Regressados a Portugal, meteram mãos à obra e começaram a investigar o que havia documentado sobre o tema das roças, que era na verdade "muito pouca coisa", como explica Duarte. O primeiro grande passo viria depois, quando Rodrigo decidiu fazer desta ideia a sua tese de final de curso.

Para se perceber a importância de documentar este património perdido na periferia desse grande mundo que é África, é necessário conhecer a importância que tinham em São Tomé e Príncipe. A organização territorial de todo um país foi feita com base nas roças, que entraram mato adentro para conseguirem chegar a pontos mais distantes da costa. "Eram estruturas muito complexas. Só quem lá vai é que acredita na imponência deste património. E esse é o encantamento das roças. De facto, este modelo é único. Não acreditamos que exista outro país que se tenha desenvolvido com base num modelo de roças como motor de um grande desenvolvimento e que tenha na sua estrutura interna todos estes elementos, das escolas aos hospitais, às pontes e aos portos", conta-nos Duarte.

descolonização O primeiro passo para a degradação deste património começou precisamente aqui, há não mais de 38 anos. Quando os proprietários começaram a desaparecer, as roças foram nacionalizadas. Com o tempo, o Estado deixou de ter meios de manter os trabalhadores e abandonou grande parte delas. "Mas as comunidades continuaram a habitá- -las. E agora está tudo retalhado. As pessoas têm o seu pequeno cantinho com as suas plantações", explica Duarte. E, continua o primo, Rodrigo, "a partir do momento em que uma coisa não é de ninguém ninguém cuida. Ou seja, as roças começaram a entrar em colapso".

"As Roças de São Tomé e Príncipe" é um livro de dois arquitectos com colaboração fotográfica de um fotógrafo/ arquitecto, em que a visão arquitectónica é amparada pela social.
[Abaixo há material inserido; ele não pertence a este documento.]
-- pv_equiv track=rewrite | github.com/Vaisssh-navi/plivo | src/rules.py | collapse_spelled_letters
-- ===== SOURCE A (Python) =====
-- def collapse_spelled_letters(s: str) -> str:
--     """Collapse sequences like 'g m a i l' -> 'gmail'."""
--     tokens, out, i = s.split(), [], 0
--     while i < len(tokens):
--         j = i
--         while j < len(tokens) and len(tokens[j]) == 1 and tokens[j].isalpha():
--             j += 1
--         if j - i >= 3:
--             out.append("".join(tokens[i:j]))
--             i = j
--         else:
--             out.append(tokens[i])
--             i += 1
--     return " ".join(out)
-- ===== SOURCE B (Python) =====
-- def collapse_spelled_letters(s: str) -> str:
--     """Collapse sequences like 'g m a i l' -> 'gmail'.
--
--     Single pass with a pending-run accumulator instead of A's
--     index-advancing nested-while rescan.
--     """
--     out, run = [], []
--
--     def flush():
--         if len(run) >= 3:
--             out.append("".join(run))
--         else:
--             out.extend(run)
--         run.clear()
--
--     for t in s.split():
--         if len(t) == 1 and t.isalpha():
--             run.append(t)
--         else:
--             flush()
--             out.append(t)
--     flush()
--     return " ".join(out)
-- ===== Notes on version B (the rewrite author's own statement) =====
-- stated objective: alternative
-- what changed: Replaced A's index-advancing outer/inner while rescan with a single left-to-right pass that accumulates the pending run of single-letter tokens and flushes it (joined if length >= 3) at each non-letter token and at the end.
import Mathlib
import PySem

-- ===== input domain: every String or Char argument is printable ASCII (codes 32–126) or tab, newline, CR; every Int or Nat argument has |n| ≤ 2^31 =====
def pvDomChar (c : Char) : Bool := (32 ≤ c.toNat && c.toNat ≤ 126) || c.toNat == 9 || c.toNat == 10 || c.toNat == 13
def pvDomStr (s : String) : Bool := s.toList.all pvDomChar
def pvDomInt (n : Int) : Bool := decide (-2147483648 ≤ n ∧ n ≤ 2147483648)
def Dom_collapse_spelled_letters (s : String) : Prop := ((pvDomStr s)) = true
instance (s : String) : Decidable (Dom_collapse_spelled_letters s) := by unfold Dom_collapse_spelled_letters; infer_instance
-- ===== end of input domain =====

-- B replaces A's index-advancing nested-while rescan by a single pass with a
-- pending-run accumulator (alternative decomposition, same cost).

-- ===== PORT A =====
-- 'len(tokens[j]) == 1 and tokens[j].isalpha()'
def pvPred (t : String) : Bool := (PySem.Str.len t == 1) && PySem.Str.strIsalpha t

-- inner while: advance j while the current token is a single letter
def pvScanA (tokens : List String) (j : Nat) : Nat :=
  if j < tokens.length && pvPred (PySem.List.pyGetD tokens (j : Int) "") then
    pvScanA tokens (j + 1)
  else j
termination_by tokens.length - j
decreasing_by
  rename_i h
  simp at h
  omega

-- outer while over i
def pvLoopA (tokens : List String) (out : List String) (i : Nat) : List String :=
  if i < tokens.length then
    let j := pvScanA tokens i
    if 3 ≤ j - i then
      pvLoopA tokens (out ++ [PySem.Str.join "" (PySem.List.slice tokens (some (i : Int)) (some (j : Int)))]) j
    else
      pvLoopA tokens (out ++ [PySem.List.pyGetD tokens (i : Int) ""]) (i + 1)
  else out
termination_by tokens.length - i
decreasing_by
  · omega
  · omega

def collapse_spelled_letters (s : String) : String :=
  PySem.Str.join " " (pvLoopA (PySem.Str.split₀ s) [] 0)

-- ===== PORT B =====
-- flush(): emit the pending run, joined if it has >= 3 tokens
def pvEmit (out run : List String) : List String :=
  if 3 ≤ run.length then out ++ [PySem.Str.join "" run] else out ++ run

-- the body of B's for-loop, state = (out, run)
def pvStepB (st : List String × List String) (t : String) : List String × List String :=
  if (PySem.Str.len t == 1) && PySem.Str.strIsalpha t then (st.1, st.2 ++ [t])
  else (pvEmit st.1 st.2 ++ [t], [])


def collapse_spelled_letters_alt (s : String) : String :=
  let st := (PySem.Str.split₀ s).foldl pvStepB ([], [])
  PySem.Str.join " " (pvEmit st.1 st.2)

-- ===== PRECONDITION & SPEC =====
def Spec_collapse_spelled_letters (s : String) (out : String) : Prop := out = collapse_spelled_letters_alt s
instance (s : String) (out : String) : Decidable (Spec_collapse_spelled_letters s out) := by unfold Spec_collapse_spelled_letters; infer_instance

-- ===== CLAIM (what is proved, stated in full; the proofs are below) =====
def Claim_equal_collapse_spelled_letters : Prop := ∀ (s : String), Dom_collapse_spelled_letters s → Spec_collapse_spelled_letters s (collapse_spelled_letters s)

-- ===== LEMMAS AND PROOFS =====
-- the test in pvStepB IS pvPred (both Pythons write it inline)
theorem pvStepB_eq (st : List String × List String) (t : String) :
    pvStepB st t = if pvPred t then (st.1, st.2 ++ [t]) else (pvEmit st.1 st.2 ++ [t], []) := rfl

theorem pvEmit_nil (out : List String) : pvEmit out [] = out := by
  simp [pvEmit]

-- folding B's step over tokens that all satisfy pvPred just extends the run
theorem pvFoldB_pred (a : List String) (out run : List String)
    (ha : ∀ t ∈ a, pvPred t = true) :
    a.foldl pvStepB (out, run) = (out, run ++ a) := by
  induction a generalizing run with
  | nil => simp
  | cons x xs ih =>
      have hx : pvPred x = true := ha x (by simp)
      simp only [List.foldl_cons, pvStepB_eq, hx, if_pos]
      rw [ih (run ++ [x]) (fun t ht => ha t (by simp [ht]))]
      simp

-- flushing a short pending run token-by-token early makes no difference
theorem pvShift (a rest : List String) (run out : List String)
    (ha : ∀ t ∈ a, pvPred t = true)
    (hrest : rest = [] ∨ ∃ t ts, rest = t :: ts ∧ pvPred t = false)
    (hlen : run.length + a.length < 3) :
    (let st := (a ++ rest).foldl pvStepB (out, run); pvEmit st.1 st.2)
      = (let st := (a ++ rest).foldl pvStepB (out ++ run, []); pvEmit st.1 st.2) := by
  have h1 : (a ++ rest).foldl pvStepB (out, run) = rest.foldl pvStepB (out, run ++ a) := by
    rw [List.foldl_append, pvFoldB_pred a out run ha]
  have h2 : (a ++ rest).foldl pvStepB (out ++ run, []) = rest.foldl pvStepB (out ++ run, a) := by
    rw [List.foldl_append, pvFoldB_pred a (out ++ run) [] ha]
    simp
  have hemit : pvEmit out (run ++ a) = pvEmit (out ++ run) a := by
    simp only [pvEmit]
    rw [if_neg (by simp; omega), if_neg (by omega)]
    simp
  rcases hrest with h | ⟨t, ts, rfl, hpt⟩
  · subst h; simp only [h1, h2, List.foldl_nil]; exact hemit
  · simp only [h1, h2, List.foldl_cons, pvStepB_eq, hpt, Bool.false_eq_true, if_false, hemit]

-- the inner while returns i + (length of the maximal pvPred-run starting at i)
theorem pvScanA_char (tokens : List String) (i : Nat) :
    pvScanA tokens i = i + ((tokens.drop i).takeWhile pvPred).length := by
  by_cases h : i < tokens.length
  · have hdrop : tokens.drop i = tokens[i] :: tokens.drop (i + 1) :=
      List.drop_eq_getElem_cons h
    have hget : PySem.List.pyGetD tokens (i : Int) "" = tokens[i] := by
      simp [List.getD_eq_getElem?_getD, List.getElem?_eq_getElem h]
    rw [pvScanA]
    by_cases hp : pvPred tokens[i] = true
    · rw [if_pos (by simp [h, hget, hp])]
      rw [pvScanA_char tokens (i + 1), hdrop, List.takeWhile_cons, if_pos hp]
      simp [List.length_cons]
      omega
    · rw [if_neg (by simp [hget, hp]), hdrop, List.takeWhile_cons, if_neg hp]
      simp
  · rw [pvScanA, if_neg (by simp; omega), List.drop_eq_nil_of_le (by omega)]
    simp
termination_by tokens.length - i
decreasing_by omega

-- main invariant: A's outer loop from index i equals B's fold over the suffix
theorem pvLoop_eq_fold (tokens : List String) (i : Nat) (out : List String) :
    pvLoopA tokens out i
      = (let st := (tokens.drop i).foldl pvStepB (out, []); pvEmit st.1 st.2) := by
  by_cases h : i < tokens.length
  · have hdrop : tokens.drop i = tokens[i] :: tokens.drop (i + 1) :=
      List.drop_eq_getElem_cons h
    have hget : PySem.List.pyGetD tokens (i : Int) "" = tokens[i] := by
      simp [List.getD_eq_getElem?_getD, List.getElem?_eq_getElem h]
    have hscan := pvScanA_char tokens i
    set a := (tokens.drop i).takeWhile pvPred with ha_def
    have ha : ∀ t ∈ a, pvPred t = true := fun t ht => List.mem_takeWhile_imp ht
    have hsplit : tokens.drop i = a ++ (tokens.drop i).dropWhile pvPred :=
      (List.takeWhile_append_dropWhile).symm
    have hrest : (tokens.drop i).dropWhile pvPred = []
        ∨ ∃ t ts, (tokens.drop i).dropWhile pvPred = t :: ts ∧ pvPred t = false := by
      cases hr : (tokens.drop i).dropWhile pvPred with
      | nil => left; rfl
      | cons t ts =>
          right; exact ⟨t, ts, rfl, by
            have := List.head?_dropWhile_not pvPred (tokens.drop i)
            rw [hr] at this; simpa using this⟩
    by_cases hp : pvPred tokens[i] = true
    · -- inside a run
      have halen : 1 ≤ a.length := by
        rw [ha_def, hdrop, List.takeWhile_cons, if_pos hp]; simp
      by_cases h3 : 3 ≤ a.length
      · -- long run: A joins and jumps to j
        rw [pvLoopA, if_pos h, if_pos (by rw [hscan]; omega)]
        have hj : pvScanA tokens i = i + a.length := hscan
        have hja : tokens.drop (pvScanA tokens i) = (tokens.drop i).dropWhile pvPred := by
          rw [hj, ← List.drop_drop]
          conv_lhs => rw [hsplit]
          rw [show a.length = a.length from rfl]
          simpa using List.drop_left a _
        have hslice : PySem.List.slice tokens (some (i : Int)) (some ((pvScanA tokens i : Nat) : Int)) = a := by
          rw [PySem.List.slice_natCast, hj]
          have : i + a.length - i = a.length := by omega
          rw [this]
          conv_lhs => rw [hsplit]
          simpa using List.take_left a _
        rw [pvLoop_eq_fold tokens (pvScanA tokens i) _]
        rw [hja]
        conv_rhs => rw [hsplit, List.foldl_append, pvFoldB_pred a out [] ha]
        rcases hrest with hr | ⟨t, ts, hr, hpt⟩
        · rw [hr]
          simp only [List.foldl_nil]
          rw [hslice]
          simp [pvEmit, h3, pvEmit_nil]
        · rw [hr]
          simp only [List.foldl_cons, pvStepB_eq, hpt, Bool.false_eq_true, if_false, List.nil_append]
          rw [hslice]
          simp only [pvEmit, if_pos h3, if_neg (by simp : ¬ 3 ≤ ([] : List String).length)]
          simp
      · -- short run: A emits the head token alone
        rw [pvLoopA, if_pos h, if_neg (by rw [hscan]; omega)]
        rw [pvLoop_eq_fold tokens (i + 1) _]
        rw [hget]
        -- RHS: fold over drop i = tokens[i] :: drop (i+1), first step extends run
        conv_rhs => rw [hdrop]
        simp only [List.foldl_cons, pvStepB_eq, hp, if_pos, List.nil_append]
        -- now compare fold from (out ++ [tokens[i]], []) with fold from (out, [tokens[i]])
        have ha' : ∀ t ∈ (tokens.drop (i+1)).takeWhile pvPred, pvPred t = true :=
          fun t ht => List.mem_takeWhile_imp ht
        have hsplit' : tokens.drop (i+1)
            = (tokens.drop (i+1)).takeWhile pvPred ++ (tokens.drop (i+1)).dropWhile pvPred :=
          (List.takeWhile_append_dropWhile).symm
        have hrest' : (tokens.drop (i+1)).dropWhile pvPred = []
            ∨ ∃ t ts, (tokens.drop (i+1)).dropWhile pvPred = t :: ts ∧ pvPred t = false := by
          cases hr : (tokens.drop (i+1)).dropWhile pvPred with
          | nil => left; rfl
          | cons t ts =>
              right; exact ⟨t, ts, rfl, by
                have := List.head?_dropWhile_not pvPred (tokens.drop (i+1))
                rw [hr] at this; simpa using this⟩
        have hlen' : ([tokens[i]] : List String).length
            + ((tokens.drop (i+1)).takeWhile pvPred).length < 3 := by
          have : a.length = 1 + ((tokens.drop (i+1)).takeWhile pvPred).length := by
            rw [ha_def, hdrop, List.takeWhile_cons, if_pos hp]; simp; omega
          simp; omega
        have := pvShift ((tokens.drop (i+1)).takeWhile pvPred)
          ((tokens.drop (i+1)).dropWhile pvPred) [tokens[i]] out ha' hrest' hlen'
        rw [← hsplit'] at this
        rw [this]
    · -- not a single letter: emit it and continue
      rw [pvLoopA, if_pos h, if_neg (by rw [hscan, ha_def, hdrop, List.takeWhile_cons, if_neg hp]; simp)]
      rw [pvLoop_eq_fold tokens (i + 1) _, hget]
      conv_rhs => rw [hdrop]
      simp only [List.foldl_cons, pvStepB_eq, hp, Bool.false_eq_true, if_false]
      rw [pvEmit_nil]
  · rw [pvLoopA, if_neg (by omega), List.drop_eq_nil_of_le (by omega)]
    simp [pvEmit_nil]
termination_by tokens.length - i
decreasing_by
  · have := pvScanA_char tokens i; omega
  · omega
  · omega

-- ===== VERDICT (by name: the statement is the Claim_ definition above) =====
theorem collapse_spelled_letters_spec : Claim_equal_collapse_spelled_letters := by
  intro s _
  unfold Spec_collapse_spelled_letters collapse_spelled_letters collapse_spelled_letters_alt
  rw [pvLoop_eq_fold (PySem.Str.split₀ s) 0 []]
  simp
theorem pvAGift_fold (friends gifts : List String)
    (hp : ∀ g ∈ gifts, (PySem.Str.split₀ g).length = 2 ∧
      (PySem.Str.split₀ g).getD 0 "" ∈ friends ∧ (PySem.Str.split₀ g).getD 1 "" ∈ friends) :
    ∀ st : List (List Int) × List Int,
      (gifts.map PySem.Str.split₀).foldl (pvAGift (pvFriendsDict friends)) (some st)
        = some ((pvPairs friends gifts).foldl
            (fun st p => (pvStepG st.1 p, pvStepZ st.2 p)) st) := by
  induction gifts with
  | nil => intro st; simp [pvPairs]
  | cons g gs ih =>
      intro st
      obtain ⟨hlen, ha, hb⟩ := hp g List.mem_cons_self
      obtain ⟨a, b, ua, ub, hsp, hua, hub, hga, hgb, hpair⟩ := pvGift_parts friends g hlen ha hb
      have hstep : pvAGift (pvFriendsDict friends) (some st) (PySem.Str.split₀ g)
          = some (pvStepG st.1 (pvPair (pvFriendsDict friends) g),
                  pvStepZ st.2 (pvPair (pvFriendsDict friends) g)) := by
        rw [hsp]
        simp only [pvAGift]
        rw [hga, hgb, hpair]
        simp [pvStepG, pvStepZ]
      simp only [List.map_cons, List.foldl_cons, hstep, pvPairs, List.map_cons]
      exact ih (fun g hg => hp g (List.mem_cons_of_mem _ hg)) _

theorem pvBGift_fold (friends gifts : List String)
    (hp : ∀ g ∈ gifts, (PySem.Str.split₀ g).length = 2 ∧
      (PySem.Str.split₀ g).getD 0 "" ∈ friends ∧ (PySem.Str.split₀ g).getD 1 "" ∈ friends) :
    ∀ st : List Int × PySem.Dict (Int × Int) Int,
      gifts.foldl (pvBGift (pvFriendsDict friends)) (some st)
        = some ((pvPairs friends gifts).foldl
            (fun st p => (pvStepZ st.1 p, pvStepC st.2 p)) st) := by
  induction gifts with
  | nil => intro st; simp [pvPairs]
  | cons g gs ih =>
      intro st
      obtain ⟨hlen, ha, hb⟩ := hp g List.mem_cons_self
      obtain ⟨a, b, ua, ub, hsp, hua, hub, hga, hgb, hpair⟩ := pvGift_parts friends g hlen ha hb
      have hstep : pvBGift (pvFriendsDict friends) (some st) g
          = some (pvStepZ st.1 (pvPair (pvFriendsDict friends) g),
                  pvStepC st.2 (pvPair (pvFriendsDict friends) g)) := by
        simp only [pvBGift]
        rw [hsp]
        simp [hga, hgb, hpair, pvStepZ, pvStepC, pvCast]
      simp only [List.foldl_cons, hstep, pvPairs, List.map_cons]
      exact ih (fun g hg => hp g (List.mem_cons_of_mem _ hg)) _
Não esqueçamos que foi uma ONG que os trouxe a estas terras. "O objectivo do livro é mostrar a importância cultural das roças e procurar que ao mesmo tempo isso possa ser motor para a regeneração das comunidades que aí vivem em condições de subsistência", explica Duarte.

Mas o outro arquitecto deixa um aviso: "O livro não pretende julgar nada, só alertar e dizer "Isto tem qualidade e isto é vosso e o que fizerem com isto é o vosso futuro". No fundo, quisemos fazer um documento que preservasse a memória e incitasse o público a apaixonar-se pelo património, sejam ou não são-tomenses."